> [Data under study]
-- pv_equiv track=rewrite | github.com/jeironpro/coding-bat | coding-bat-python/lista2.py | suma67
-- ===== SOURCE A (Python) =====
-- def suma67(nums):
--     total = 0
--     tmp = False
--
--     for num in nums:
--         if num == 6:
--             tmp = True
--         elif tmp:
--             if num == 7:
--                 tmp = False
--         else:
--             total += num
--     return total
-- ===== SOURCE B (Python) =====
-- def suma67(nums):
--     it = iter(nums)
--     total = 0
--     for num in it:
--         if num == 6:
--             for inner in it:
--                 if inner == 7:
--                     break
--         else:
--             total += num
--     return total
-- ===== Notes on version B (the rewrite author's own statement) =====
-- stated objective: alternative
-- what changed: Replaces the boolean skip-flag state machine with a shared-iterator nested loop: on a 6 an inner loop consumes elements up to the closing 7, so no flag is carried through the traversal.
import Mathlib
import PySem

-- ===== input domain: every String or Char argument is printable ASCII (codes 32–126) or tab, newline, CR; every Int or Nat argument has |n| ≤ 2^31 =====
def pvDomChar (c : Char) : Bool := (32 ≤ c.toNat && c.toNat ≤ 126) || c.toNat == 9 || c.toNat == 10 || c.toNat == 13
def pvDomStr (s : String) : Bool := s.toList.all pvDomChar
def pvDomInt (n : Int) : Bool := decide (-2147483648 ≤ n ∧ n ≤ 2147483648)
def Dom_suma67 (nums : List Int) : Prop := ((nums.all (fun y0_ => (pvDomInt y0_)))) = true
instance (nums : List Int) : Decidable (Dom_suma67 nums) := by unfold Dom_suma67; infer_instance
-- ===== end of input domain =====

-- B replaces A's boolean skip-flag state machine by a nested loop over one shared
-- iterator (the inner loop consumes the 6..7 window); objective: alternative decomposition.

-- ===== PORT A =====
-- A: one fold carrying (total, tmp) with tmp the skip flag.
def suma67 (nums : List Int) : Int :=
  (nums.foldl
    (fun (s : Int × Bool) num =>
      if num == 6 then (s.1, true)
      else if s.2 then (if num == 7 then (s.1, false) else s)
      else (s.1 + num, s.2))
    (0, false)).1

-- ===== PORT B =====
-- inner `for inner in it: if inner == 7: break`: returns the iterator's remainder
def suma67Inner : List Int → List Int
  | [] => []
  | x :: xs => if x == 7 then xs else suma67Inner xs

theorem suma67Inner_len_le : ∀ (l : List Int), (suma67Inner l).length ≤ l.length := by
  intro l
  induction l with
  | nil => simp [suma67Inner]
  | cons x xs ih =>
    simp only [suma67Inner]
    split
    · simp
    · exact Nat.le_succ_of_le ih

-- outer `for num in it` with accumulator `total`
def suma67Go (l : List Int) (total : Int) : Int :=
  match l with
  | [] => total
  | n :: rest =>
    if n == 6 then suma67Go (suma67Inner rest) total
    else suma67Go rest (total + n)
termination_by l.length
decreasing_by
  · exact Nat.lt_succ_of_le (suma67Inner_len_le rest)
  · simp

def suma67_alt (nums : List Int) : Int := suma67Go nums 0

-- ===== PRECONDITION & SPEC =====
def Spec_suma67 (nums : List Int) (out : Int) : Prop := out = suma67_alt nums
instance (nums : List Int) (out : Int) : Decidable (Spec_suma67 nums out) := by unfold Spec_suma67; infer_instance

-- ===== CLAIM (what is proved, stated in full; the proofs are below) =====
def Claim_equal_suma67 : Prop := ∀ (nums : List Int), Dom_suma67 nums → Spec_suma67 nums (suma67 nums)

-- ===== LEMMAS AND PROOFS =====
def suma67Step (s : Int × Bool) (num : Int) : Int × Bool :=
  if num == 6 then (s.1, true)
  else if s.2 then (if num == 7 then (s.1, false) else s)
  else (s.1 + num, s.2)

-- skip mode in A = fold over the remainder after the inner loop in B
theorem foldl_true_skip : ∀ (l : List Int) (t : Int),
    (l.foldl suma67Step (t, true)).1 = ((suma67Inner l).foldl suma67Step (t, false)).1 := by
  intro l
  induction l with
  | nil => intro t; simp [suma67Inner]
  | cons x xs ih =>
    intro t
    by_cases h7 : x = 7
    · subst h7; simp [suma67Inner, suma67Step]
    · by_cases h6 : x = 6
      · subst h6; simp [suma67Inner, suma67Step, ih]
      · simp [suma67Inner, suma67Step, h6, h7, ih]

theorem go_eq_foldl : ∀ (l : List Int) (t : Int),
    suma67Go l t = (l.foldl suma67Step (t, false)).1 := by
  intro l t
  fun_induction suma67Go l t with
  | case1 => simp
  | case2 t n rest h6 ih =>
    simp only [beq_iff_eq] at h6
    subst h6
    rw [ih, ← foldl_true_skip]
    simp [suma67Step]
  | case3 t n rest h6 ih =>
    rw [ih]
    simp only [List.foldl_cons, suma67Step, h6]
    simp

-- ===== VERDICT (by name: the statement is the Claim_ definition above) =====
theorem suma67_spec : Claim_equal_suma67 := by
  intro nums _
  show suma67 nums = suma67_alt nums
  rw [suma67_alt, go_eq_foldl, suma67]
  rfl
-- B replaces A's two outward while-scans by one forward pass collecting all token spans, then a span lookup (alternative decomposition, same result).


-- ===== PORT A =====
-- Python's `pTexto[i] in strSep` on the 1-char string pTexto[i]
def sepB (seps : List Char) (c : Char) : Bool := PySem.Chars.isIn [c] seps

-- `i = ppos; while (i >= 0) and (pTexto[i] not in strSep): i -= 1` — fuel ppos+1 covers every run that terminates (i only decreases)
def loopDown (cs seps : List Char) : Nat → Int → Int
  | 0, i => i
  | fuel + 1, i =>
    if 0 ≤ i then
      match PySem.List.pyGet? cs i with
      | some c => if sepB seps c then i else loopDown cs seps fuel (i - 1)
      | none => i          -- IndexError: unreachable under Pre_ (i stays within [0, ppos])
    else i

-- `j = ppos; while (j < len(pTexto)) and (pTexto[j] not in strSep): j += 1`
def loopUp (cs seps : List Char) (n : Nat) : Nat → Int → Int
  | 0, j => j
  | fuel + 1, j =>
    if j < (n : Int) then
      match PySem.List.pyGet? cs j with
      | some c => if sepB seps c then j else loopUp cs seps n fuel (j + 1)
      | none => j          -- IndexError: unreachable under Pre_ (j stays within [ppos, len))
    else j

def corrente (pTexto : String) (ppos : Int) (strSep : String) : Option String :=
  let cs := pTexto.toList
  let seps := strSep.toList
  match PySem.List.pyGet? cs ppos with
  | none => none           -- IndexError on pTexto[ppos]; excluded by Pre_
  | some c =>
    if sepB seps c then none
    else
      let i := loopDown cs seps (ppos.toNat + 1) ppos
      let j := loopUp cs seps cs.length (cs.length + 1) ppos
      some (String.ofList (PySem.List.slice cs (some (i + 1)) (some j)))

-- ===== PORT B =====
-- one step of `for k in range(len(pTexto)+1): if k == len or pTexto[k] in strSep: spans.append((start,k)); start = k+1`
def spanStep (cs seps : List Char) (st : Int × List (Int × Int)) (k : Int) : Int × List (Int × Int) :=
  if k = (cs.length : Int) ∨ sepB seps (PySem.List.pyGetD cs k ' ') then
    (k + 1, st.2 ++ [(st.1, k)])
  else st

> [Activity]
From the listing above, the lines starting with the one that has "instance (nums : List Int) : Decidable" and running through the one that has "-- A: one fold" should be copied exactly, ends included.

> [Exercise solution]
instance (nums : List Int) : Decidable (Dom_suma67 nums) := by unfold Dom_suma67; infer_instance
-- ===== end of input domain =====

-- B replaces A's boolean skip-flag state machine by a nested loop over one shared
-- iterator (the inner loop consumes the 6..7 window); objective: alternative decomposition.

-- ===== PORT A =====
-- A: one fold carrying (total, tmp) with tmp the skip flag.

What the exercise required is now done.